* WHAT TO WORK ON
Below are several records. Retype exactly those lines running from the one with "-- ===== PORT A" through the one with "def max_consecutive_alt (workshops", end lines included, and no others.

* PROVIDED ENTRIES
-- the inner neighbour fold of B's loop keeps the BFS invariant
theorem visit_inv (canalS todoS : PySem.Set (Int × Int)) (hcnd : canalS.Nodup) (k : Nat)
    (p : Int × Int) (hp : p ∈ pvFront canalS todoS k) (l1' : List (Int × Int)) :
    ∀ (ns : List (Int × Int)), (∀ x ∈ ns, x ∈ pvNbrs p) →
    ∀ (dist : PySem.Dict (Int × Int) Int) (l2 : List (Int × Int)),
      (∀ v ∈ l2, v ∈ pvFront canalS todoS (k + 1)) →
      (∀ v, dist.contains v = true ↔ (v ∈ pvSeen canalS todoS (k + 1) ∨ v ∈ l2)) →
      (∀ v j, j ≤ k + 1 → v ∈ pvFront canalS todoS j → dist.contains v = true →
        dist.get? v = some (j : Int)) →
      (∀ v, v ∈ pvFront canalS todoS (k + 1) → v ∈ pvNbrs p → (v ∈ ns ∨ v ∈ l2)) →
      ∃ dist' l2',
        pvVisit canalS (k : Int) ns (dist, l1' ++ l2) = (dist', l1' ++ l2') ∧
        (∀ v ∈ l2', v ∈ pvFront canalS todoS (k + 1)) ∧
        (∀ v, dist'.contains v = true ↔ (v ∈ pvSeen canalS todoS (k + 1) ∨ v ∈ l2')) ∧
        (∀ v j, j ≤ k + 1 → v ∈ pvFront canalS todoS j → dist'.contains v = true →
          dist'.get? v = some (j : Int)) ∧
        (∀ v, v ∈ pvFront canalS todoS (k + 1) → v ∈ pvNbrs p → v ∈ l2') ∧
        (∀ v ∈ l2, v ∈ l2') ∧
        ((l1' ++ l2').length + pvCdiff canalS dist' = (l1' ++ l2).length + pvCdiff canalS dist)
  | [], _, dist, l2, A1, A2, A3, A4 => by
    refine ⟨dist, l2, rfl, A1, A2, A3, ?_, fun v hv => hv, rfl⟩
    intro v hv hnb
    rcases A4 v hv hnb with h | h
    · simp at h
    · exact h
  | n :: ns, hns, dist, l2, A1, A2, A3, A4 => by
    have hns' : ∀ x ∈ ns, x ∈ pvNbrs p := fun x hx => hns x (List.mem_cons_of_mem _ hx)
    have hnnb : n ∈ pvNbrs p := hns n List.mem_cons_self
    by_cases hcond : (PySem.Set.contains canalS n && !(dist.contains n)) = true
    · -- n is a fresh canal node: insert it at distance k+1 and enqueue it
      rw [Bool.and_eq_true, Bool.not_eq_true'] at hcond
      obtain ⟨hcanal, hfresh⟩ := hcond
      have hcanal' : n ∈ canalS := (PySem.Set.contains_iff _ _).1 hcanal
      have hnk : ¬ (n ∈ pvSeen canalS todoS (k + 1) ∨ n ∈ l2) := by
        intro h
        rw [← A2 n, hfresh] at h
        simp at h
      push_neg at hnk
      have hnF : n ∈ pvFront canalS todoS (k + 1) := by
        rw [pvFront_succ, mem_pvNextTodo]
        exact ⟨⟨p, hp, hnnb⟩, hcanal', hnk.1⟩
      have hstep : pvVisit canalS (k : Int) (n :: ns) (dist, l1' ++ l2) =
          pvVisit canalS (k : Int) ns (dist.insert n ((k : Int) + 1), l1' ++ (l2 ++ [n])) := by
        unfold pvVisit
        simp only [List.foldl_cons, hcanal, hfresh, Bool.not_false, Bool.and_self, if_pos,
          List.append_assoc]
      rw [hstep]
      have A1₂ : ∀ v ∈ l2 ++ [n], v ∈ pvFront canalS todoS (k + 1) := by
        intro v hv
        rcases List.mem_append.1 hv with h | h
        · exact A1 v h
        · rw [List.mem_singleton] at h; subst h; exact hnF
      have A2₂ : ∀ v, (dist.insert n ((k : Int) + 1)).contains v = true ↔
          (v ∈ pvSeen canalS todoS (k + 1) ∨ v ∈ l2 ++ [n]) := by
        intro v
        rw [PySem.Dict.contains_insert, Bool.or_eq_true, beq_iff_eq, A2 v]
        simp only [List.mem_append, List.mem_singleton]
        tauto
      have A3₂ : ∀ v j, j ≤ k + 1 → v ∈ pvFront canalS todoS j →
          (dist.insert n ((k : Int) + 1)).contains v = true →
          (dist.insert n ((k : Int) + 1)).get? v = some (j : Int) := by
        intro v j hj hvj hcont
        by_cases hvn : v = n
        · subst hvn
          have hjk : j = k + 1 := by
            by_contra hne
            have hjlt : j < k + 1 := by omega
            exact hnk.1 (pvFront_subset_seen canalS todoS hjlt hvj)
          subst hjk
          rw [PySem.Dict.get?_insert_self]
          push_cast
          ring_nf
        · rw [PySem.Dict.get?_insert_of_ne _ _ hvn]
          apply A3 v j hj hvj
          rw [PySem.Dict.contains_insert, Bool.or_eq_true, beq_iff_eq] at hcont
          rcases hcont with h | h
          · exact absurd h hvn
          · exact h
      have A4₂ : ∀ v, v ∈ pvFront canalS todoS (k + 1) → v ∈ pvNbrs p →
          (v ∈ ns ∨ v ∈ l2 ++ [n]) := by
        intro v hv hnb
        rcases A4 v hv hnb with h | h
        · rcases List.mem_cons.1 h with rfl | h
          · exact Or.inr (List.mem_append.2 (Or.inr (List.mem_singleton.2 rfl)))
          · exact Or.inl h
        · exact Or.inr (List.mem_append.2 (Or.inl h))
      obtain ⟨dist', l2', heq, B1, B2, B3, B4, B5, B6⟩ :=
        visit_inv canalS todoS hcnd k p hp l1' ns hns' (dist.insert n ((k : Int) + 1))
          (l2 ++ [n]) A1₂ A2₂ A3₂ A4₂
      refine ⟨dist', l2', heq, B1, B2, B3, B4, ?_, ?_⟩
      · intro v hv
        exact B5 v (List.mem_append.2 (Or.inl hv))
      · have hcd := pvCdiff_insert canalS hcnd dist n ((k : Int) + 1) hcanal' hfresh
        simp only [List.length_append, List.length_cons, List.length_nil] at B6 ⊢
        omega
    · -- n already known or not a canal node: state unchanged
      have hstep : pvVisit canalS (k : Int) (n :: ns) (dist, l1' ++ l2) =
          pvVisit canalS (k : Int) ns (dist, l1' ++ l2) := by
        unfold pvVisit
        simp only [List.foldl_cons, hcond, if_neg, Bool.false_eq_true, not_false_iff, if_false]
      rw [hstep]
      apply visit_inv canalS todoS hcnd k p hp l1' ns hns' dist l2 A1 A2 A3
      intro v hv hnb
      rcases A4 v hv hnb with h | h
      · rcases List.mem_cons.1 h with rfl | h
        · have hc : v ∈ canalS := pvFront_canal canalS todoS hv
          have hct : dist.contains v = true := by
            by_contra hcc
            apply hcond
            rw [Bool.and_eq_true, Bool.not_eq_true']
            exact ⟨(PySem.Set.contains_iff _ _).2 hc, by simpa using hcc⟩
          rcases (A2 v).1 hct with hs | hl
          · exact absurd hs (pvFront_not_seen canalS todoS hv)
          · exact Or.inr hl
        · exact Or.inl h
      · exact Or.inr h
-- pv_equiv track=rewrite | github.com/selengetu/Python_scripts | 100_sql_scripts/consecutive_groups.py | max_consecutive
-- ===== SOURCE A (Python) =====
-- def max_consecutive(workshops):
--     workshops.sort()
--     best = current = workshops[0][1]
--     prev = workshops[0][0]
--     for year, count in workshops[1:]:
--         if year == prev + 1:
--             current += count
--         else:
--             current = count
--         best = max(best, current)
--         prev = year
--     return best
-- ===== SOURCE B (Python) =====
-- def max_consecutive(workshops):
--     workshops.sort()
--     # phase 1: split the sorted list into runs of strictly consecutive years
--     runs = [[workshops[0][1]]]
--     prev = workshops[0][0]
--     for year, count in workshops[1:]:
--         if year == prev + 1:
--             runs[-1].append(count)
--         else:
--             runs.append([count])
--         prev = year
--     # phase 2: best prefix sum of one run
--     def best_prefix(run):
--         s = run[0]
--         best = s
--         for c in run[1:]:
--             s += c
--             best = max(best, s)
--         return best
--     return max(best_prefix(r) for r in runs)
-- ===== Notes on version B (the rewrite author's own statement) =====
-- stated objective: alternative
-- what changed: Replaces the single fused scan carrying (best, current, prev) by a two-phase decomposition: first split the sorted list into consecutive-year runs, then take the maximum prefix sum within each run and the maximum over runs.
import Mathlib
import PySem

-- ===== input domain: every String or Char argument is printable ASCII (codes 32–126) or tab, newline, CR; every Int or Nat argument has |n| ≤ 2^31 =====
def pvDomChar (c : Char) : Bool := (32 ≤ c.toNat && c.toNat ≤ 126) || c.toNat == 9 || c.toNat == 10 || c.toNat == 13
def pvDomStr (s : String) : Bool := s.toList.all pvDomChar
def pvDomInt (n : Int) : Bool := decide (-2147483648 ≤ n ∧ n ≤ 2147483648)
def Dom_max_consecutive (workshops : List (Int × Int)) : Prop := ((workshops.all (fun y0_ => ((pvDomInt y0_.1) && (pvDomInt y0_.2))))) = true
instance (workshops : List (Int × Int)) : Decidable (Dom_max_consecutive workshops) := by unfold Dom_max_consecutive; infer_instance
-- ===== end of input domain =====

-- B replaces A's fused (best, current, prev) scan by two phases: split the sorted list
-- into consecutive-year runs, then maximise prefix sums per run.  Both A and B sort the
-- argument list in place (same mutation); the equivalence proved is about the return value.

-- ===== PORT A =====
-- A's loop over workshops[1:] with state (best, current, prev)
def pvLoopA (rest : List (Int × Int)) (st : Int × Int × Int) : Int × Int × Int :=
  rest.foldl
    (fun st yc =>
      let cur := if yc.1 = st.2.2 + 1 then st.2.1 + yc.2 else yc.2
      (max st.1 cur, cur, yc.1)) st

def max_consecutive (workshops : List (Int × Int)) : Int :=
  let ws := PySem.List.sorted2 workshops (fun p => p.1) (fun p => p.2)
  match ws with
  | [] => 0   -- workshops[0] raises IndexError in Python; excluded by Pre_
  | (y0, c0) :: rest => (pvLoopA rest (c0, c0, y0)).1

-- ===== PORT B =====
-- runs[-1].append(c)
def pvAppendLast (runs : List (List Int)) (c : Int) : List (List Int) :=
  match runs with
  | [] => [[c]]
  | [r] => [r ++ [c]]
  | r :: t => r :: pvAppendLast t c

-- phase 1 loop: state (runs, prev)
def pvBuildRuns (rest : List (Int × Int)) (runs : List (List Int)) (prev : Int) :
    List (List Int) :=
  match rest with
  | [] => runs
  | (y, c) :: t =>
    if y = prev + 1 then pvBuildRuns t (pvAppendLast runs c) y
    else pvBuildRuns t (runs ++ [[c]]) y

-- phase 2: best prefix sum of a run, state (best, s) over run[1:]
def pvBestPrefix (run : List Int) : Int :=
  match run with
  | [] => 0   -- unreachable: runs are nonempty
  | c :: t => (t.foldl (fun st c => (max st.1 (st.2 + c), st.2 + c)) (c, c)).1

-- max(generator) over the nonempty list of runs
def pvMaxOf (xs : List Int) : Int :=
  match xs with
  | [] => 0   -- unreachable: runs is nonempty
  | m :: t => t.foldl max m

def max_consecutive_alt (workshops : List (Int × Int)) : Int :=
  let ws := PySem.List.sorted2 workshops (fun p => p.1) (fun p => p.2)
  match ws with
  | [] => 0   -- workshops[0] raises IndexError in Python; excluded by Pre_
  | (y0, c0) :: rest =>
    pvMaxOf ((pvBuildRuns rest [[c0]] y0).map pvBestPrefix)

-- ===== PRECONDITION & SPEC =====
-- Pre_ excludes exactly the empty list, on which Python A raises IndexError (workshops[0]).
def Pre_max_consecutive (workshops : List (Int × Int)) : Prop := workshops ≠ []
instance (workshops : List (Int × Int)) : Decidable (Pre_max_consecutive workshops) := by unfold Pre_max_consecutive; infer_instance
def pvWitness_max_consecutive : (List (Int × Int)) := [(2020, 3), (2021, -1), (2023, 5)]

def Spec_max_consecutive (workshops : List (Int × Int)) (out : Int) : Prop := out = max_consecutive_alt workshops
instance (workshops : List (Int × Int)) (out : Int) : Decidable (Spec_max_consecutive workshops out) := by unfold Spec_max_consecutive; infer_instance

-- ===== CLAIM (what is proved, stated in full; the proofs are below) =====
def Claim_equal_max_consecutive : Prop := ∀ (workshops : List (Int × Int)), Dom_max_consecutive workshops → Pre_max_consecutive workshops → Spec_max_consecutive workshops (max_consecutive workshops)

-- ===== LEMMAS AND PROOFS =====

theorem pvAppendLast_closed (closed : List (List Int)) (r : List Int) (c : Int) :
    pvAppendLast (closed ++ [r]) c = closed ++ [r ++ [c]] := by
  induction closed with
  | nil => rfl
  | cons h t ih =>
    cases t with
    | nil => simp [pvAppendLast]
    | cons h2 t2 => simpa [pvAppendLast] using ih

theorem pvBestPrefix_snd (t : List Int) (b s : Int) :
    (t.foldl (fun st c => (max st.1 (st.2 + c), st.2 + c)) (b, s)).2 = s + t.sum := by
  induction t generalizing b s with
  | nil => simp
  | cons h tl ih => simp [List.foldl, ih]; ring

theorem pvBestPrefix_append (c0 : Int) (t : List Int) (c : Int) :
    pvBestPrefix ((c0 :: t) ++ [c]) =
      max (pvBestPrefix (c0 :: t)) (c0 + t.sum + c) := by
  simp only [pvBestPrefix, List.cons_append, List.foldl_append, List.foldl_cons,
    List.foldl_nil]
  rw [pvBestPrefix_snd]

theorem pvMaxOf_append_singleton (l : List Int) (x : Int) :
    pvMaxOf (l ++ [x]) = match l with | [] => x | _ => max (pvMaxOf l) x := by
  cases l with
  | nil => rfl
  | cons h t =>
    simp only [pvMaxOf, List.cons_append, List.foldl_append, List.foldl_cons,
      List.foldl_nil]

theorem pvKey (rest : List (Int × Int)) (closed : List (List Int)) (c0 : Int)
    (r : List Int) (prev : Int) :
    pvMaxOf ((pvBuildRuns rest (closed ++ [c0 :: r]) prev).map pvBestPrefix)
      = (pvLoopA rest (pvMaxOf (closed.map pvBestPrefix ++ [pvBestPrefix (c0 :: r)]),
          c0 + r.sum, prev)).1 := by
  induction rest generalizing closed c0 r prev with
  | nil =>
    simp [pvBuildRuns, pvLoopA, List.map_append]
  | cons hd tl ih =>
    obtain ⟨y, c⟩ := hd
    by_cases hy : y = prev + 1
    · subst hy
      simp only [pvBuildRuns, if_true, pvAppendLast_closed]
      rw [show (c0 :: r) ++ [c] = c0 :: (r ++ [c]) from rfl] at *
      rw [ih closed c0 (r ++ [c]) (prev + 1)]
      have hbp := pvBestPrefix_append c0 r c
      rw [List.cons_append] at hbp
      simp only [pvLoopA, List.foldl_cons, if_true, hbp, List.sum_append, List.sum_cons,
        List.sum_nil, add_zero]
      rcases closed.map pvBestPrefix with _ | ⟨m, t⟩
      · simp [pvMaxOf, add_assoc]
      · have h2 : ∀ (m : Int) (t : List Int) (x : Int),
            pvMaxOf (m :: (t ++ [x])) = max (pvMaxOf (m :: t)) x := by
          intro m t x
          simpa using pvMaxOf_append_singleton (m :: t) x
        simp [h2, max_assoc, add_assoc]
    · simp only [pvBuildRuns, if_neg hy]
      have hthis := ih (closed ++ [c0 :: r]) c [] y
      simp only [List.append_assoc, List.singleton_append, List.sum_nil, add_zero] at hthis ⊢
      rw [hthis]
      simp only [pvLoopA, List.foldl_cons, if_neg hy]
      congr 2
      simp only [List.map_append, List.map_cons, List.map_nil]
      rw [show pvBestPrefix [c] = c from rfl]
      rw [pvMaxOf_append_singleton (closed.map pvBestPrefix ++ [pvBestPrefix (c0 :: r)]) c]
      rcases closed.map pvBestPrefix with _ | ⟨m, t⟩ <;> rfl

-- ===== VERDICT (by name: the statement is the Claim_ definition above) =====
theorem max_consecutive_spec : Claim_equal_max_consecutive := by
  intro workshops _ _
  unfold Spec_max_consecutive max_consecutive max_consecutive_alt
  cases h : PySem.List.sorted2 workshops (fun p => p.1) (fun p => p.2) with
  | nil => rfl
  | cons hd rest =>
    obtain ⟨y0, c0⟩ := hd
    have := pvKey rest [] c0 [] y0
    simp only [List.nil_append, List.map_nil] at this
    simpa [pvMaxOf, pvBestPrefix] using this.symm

* WRITTEN ANSWER
-- ===== PORT A =====
-- A's loop over workshops[1:] with state (best, current, prev)
def pvLoopA (rest : List (Int × Int)) (st : Int × Int × Int) : Int × Int × Int :=
  rest.foldl
    (fun st yc =>
      let cur := if yc.1 = st.2.2 + 1 then st.2.1 + yc.2 else yc.2
      (max st.1 cur, cur, yc.1)) st

def max_consecutive (workshops : List (Int × Int)) : Int :=
  let ws := PySem.List.sorted2 workshops (fun p => p.1) (fun p => p.2)
  match ws with
  | [] => 0   -- workshops[0] raises IndexError in Python; excluded by Pre_
  | (y0, c0) :: rest => (pvLoopA rest (c0, c0, y0)).1

-- ===== PORT B =====
-- runs[-1].append(c)
def pvAppendLast (runs : List (List Int)) (c : Int) : List (List Int) :=
  match runs with
  | [] => [[c]]
  | [r] => [r ++ [c]]
  | r :: t => r :: pvAppendLast t c

-- phase 1 loop: state (runs, prev)
def pvBuildRuns (rest : List (Int × Int)) (runs : List (List Int)) (prev : Int) :
    List (List Int) :=
  match rest with
  | [] => runs
  | (y, c) :: t =>
    if y = prev + 1 then pvBuildRuns t (pvAppendLast runs c) y
    else pvBuildRuns t (runs ++ [[c]]) y

-- phase 2: best prefix sum of a run, state (best, s) over run[1:]
def pvBestPrefix (run : List Int) : Int :=
  match run with
  | [] => 0   -- unreachable: runs are nonempty
  | c :: t => (t.foldl (fun st c => (max st.1 (st.2 + c), st.2 + c)) (c, c)).1

-- max(generator) over the nonempty list of runs
def pvMaxOf (xs : List Int) : Int :=
  match xs with
  | [] => 0   -- unreachable: runs is nonempty
  | m :: t => t.foldl max m

def max_consecutive_alt (workshops : List (Int × Int)) : Int :=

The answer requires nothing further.